WHAT IS EXPECTED >> Wherever a line below holds the word "hprev", copy that line.

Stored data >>
################

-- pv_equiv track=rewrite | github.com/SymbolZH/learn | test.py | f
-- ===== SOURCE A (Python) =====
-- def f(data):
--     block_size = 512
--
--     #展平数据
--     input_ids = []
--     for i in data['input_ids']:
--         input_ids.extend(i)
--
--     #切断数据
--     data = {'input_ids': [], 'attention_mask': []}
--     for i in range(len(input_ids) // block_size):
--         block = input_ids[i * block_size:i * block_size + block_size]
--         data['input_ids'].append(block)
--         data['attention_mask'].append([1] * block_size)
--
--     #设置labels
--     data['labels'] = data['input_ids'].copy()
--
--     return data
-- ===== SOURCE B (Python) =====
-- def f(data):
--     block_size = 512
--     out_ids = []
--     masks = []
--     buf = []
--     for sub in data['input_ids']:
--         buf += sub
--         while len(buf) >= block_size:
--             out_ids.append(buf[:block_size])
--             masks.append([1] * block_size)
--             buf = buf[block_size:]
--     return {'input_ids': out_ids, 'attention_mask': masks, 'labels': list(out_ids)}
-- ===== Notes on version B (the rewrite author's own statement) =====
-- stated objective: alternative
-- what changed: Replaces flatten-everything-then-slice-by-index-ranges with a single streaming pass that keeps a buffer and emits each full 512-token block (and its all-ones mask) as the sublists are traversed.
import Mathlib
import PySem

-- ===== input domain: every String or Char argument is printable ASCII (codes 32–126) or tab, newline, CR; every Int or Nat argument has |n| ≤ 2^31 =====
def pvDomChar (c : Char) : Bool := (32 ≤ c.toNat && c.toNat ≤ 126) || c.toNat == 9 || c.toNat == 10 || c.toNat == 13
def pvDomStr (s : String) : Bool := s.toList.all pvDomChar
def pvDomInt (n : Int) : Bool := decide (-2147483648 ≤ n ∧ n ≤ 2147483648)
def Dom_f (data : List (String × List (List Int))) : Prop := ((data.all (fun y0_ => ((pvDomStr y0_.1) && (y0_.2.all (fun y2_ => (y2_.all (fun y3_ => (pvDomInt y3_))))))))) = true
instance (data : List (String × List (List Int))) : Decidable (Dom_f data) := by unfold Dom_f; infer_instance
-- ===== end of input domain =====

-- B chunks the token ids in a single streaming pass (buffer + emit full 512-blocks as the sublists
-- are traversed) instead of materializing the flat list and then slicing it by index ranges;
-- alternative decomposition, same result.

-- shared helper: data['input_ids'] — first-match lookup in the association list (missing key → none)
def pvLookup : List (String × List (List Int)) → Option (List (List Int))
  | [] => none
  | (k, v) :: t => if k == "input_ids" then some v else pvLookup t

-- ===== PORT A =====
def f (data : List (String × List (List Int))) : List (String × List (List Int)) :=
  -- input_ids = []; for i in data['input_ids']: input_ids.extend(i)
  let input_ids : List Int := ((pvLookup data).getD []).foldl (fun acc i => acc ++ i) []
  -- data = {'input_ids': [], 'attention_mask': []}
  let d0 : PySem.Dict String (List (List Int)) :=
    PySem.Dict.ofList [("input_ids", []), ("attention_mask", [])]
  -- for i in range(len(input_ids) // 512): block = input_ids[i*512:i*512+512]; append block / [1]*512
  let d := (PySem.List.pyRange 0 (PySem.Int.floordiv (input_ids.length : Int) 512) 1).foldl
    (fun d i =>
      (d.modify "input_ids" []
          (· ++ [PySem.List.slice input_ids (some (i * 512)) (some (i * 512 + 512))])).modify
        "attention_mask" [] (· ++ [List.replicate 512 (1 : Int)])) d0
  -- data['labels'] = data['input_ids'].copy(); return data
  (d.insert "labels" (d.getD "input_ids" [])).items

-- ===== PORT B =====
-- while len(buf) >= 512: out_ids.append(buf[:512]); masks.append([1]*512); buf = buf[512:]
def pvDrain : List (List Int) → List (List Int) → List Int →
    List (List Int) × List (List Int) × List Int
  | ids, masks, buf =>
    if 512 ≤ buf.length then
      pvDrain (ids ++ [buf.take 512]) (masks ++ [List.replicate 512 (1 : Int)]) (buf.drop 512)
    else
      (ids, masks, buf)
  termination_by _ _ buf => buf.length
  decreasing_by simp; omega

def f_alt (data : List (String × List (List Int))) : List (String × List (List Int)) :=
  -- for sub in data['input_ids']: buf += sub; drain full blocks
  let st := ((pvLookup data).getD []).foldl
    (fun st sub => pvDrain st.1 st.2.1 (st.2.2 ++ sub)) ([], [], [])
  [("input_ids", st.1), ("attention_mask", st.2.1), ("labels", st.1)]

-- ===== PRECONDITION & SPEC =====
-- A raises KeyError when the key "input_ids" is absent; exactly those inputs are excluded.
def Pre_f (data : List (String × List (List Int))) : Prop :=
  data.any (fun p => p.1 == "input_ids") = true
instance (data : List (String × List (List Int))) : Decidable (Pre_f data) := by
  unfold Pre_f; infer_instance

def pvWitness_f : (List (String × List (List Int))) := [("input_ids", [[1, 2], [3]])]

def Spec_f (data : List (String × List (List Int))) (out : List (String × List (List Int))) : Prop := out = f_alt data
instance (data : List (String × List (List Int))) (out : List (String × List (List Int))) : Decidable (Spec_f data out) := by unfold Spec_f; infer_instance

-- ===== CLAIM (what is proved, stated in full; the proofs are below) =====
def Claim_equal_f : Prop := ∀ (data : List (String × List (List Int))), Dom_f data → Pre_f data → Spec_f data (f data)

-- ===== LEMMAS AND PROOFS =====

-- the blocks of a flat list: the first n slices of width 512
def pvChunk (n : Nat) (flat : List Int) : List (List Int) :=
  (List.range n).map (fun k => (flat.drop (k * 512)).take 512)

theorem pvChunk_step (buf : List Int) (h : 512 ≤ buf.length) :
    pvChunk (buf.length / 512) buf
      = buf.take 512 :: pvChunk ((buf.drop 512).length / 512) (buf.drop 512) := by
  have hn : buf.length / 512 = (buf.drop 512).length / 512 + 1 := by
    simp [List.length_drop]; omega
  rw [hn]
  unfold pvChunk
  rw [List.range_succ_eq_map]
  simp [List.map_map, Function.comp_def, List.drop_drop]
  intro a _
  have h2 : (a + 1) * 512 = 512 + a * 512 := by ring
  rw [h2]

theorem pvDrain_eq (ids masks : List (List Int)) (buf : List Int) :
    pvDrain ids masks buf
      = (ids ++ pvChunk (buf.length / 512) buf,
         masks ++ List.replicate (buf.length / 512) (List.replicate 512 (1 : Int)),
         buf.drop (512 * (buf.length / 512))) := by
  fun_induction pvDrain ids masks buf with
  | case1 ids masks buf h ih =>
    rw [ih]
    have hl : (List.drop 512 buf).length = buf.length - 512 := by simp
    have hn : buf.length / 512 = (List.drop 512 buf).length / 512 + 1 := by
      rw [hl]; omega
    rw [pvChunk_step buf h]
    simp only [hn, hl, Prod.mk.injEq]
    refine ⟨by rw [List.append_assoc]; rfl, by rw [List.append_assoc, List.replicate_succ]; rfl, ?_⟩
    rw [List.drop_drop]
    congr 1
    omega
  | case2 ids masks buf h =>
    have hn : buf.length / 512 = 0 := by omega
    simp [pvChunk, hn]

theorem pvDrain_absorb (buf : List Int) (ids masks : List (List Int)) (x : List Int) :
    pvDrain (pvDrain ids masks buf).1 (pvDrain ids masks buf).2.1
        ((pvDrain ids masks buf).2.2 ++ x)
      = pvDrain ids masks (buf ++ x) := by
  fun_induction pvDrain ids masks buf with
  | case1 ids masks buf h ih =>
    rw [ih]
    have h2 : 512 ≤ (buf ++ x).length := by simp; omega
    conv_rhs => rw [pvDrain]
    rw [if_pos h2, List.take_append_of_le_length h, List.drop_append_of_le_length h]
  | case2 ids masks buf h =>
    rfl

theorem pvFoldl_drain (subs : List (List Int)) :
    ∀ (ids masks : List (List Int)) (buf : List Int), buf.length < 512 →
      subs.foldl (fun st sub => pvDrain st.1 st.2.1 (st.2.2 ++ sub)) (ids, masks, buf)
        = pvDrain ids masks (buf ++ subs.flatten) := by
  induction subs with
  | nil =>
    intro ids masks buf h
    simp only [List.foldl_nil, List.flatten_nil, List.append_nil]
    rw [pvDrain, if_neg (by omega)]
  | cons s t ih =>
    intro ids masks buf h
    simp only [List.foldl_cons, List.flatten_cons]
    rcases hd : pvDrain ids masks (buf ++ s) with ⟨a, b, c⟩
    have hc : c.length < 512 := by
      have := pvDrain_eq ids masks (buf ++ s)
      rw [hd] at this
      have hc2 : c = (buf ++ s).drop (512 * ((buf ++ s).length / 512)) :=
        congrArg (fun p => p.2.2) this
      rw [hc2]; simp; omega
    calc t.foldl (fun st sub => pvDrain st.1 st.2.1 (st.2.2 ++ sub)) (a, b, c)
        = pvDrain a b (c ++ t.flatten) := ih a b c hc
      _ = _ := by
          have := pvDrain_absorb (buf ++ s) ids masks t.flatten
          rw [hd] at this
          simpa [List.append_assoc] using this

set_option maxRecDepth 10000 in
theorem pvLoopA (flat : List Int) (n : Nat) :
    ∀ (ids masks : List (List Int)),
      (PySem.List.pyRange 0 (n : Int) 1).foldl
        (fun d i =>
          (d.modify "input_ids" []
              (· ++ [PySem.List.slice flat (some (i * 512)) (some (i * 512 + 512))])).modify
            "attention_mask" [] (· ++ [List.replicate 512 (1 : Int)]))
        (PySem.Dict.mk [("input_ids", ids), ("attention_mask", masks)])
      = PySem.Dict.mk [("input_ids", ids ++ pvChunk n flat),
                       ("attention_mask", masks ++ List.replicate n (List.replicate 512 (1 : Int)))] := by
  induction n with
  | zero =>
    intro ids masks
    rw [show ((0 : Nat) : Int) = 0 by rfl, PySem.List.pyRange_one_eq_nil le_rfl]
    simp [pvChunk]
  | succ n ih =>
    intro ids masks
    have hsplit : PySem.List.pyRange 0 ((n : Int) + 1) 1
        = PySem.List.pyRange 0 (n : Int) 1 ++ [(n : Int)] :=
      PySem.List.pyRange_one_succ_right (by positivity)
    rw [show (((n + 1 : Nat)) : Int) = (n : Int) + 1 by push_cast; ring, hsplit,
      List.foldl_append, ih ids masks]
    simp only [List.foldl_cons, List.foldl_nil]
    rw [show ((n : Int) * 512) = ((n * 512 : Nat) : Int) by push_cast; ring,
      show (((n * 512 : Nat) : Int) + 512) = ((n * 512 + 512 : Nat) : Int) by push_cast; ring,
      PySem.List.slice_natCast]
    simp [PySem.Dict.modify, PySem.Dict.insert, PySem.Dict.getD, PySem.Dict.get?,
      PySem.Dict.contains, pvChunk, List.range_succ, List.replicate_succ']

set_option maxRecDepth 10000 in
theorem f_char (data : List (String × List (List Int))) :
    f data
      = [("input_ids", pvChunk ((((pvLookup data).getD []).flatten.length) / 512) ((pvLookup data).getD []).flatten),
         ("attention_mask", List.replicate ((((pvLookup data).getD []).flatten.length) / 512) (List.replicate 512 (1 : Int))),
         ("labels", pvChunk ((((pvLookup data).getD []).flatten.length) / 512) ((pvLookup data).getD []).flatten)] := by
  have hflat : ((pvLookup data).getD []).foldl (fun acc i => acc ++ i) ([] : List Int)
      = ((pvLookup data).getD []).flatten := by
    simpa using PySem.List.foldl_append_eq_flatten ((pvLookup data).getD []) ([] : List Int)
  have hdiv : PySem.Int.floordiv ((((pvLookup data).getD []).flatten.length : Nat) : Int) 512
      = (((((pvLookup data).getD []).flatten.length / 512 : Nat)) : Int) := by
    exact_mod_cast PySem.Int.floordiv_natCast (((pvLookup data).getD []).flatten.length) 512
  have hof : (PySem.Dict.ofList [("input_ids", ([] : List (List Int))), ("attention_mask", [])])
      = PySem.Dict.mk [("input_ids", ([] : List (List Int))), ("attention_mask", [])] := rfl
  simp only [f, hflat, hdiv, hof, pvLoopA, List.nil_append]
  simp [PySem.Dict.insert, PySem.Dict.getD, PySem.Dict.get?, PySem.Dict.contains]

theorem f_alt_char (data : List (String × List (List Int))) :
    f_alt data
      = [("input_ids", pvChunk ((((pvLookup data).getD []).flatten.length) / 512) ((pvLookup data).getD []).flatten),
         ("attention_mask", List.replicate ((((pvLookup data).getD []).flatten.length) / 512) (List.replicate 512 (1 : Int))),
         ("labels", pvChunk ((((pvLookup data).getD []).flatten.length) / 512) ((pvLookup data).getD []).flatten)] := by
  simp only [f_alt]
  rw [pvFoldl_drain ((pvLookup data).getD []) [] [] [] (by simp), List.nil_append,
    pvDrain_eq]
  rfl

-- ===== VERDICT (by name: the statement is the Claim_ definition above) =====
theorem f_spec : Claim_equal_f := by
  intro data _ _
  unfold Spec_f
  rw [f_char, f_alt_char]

################

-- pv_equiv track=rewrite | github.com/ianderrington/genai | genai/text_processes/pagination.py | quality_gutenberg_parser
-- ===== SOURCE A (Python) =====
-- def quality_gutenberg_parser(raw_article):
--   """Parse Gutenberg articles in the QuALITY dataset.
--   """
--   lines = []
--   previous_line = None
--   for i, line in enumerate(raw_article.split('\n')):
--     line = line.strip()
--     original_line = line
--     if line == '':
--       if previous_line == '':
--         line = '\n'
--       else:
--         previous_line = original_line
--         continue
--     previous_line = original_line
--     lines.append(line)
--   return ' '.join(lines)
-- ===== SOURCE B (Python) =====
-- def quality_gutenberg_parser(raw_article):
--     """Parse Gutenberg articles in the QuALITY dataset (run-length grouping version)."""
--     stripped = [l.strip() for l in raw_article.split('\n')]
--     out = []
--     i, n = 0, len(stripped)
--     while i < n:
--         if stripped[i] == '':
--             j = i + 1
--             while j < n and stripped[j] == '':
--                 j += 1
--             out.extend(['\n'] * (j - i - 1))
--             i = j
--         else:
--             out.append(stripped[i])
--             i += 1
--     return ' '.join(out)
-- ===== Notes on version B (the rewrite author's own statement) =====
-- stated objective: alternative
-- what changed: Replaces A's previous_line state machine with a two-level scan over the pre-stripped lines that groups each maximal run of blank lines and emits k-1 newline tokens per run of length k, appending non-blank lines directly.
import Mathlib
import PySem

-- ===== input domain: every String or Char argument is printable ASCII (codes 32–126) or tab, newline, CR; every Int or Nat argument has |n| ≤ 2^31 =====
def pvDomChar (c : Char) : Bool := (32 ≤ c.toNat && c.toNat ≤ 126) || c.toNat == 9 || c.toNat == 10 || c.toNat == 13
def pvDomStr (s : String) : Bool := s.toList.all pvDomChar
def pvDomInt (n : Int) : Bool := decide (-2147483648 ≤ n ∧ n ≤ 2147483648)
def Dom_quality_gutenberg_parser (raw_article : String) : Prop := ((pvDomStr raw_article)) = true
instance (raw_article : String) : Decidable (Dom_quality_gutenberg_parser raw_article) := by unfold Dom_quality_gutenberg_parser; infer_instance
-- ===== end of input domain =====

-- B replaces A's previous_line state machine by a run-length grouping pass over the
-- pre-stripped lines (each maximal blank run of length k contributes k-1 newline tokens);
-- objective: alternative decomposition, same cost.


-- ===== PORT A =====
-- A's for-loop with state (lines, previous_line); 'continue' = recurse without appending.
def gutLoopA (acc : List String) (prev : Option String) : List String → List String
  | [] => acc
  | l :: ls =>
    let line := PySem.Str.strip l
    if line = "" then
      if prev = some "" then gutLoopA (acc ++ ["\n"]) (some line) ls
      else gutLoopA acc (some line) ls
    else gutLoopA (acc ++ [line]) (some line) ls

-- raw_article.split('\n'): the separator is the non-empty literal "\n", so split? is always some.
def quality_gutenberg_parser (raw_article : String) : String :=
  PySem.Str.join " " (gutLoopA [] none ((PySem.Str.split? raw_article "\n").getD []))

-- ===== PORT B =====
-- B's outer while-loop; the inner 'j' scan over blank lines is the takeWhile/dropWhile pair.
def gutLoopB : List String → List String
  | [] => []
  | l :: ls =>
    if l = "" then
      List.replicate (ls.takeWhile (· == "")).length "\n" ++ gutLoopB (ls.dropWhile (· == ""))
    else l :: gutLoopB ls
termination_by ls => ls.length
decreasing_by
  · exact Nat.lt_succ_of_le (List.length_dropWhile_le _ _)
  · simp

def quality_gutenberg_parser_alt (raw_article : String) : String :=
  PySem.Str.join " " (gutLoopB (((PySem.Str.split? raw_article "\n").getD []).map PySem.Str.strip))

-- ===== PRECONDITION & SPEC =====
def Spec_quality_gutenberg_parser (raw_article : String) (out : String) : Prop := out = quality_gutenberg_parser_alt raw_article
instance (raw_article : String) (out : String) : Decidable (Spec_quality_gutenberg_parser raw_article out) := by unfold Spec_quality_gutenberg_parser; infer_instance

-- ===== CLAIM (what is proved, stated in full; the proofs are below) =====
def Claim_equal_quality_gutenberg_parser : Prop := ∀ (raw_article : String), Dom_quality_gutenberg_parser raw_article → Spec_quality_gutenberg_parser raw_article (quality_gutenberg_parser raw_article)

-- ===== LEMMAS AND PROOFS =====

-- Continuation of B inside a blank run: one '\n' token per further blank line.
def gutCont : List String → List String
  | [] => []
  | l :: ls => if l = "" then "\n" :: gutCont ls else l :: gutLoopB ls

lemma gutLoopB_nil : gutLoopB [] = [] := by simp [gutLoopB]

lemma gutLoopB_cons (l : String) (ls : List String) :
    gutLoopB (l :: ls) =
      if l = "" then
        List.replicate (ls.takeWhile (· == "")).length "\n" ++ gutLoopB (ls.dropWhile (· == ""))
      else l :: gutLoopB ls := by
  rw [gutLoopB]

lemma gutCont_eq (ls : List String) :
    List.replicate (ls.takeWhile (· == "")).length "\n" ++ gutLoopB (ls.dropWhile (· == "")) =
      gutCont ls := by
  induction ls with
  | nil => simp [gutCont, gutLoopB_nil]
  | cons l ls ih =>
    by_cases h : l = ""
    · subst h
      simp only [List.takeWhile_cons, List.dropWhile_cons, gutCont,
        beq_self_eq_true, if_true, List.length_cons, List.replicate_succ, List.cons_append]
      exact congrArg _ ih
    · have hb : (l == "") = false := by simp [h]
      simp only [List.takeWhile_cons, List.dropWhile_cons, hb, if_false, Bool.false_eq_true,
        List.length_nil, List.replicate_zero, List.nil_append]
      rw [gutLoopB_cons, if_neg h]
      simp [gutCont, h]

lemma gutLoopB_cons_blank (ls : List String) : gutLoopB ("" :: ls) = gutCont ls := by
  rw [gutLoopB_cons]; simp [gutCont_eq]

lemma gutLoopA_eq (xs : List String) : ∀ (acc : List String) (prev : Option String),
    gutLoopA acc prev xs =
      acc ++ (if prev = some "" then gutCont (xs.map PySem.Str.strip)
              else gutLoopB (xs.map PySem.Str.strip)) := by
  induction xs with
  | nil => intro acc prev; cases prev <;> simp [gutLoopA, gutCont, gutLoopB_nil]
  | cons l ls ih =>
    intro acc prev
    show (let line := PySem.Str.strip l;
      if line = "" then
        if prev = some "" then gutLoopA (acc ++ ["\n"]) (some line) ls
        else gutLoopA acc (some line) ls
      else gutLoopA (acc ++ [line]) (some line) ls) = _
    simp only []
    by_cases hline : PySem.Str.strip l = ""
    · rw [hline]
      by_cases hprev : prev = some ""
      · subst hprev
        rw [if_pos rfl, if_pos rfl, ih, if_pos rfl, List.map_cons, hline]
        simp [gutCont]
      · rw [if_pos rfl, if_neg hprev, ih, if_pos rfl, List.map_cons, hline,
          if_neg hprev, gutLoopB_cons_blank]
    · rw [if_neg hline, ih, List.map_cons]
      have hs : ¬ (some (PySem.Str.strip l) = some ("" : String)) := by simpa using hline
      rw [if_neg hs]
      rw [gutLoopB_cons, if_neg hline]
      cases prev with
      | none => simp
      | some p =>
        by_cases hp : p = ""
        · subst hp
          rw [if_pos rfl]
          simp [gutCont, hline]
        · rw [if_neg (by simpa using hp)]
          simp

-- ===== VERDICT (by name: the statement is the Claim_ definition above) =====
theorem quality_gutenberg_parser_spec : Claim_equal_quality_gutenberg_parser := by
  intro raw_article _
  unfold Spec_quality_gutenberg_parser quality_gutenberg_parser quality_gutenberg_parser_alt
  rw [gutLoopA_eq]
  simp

################

SOLUTION >>
      by_cases hprev : prev = some ""
      · subst hprev
      · rw [if_pos rfl, if_neg hprev, ih, if_pos rfl, List.map_cons, hline,
          if_neg hprev, gutLoopB_cons_blank]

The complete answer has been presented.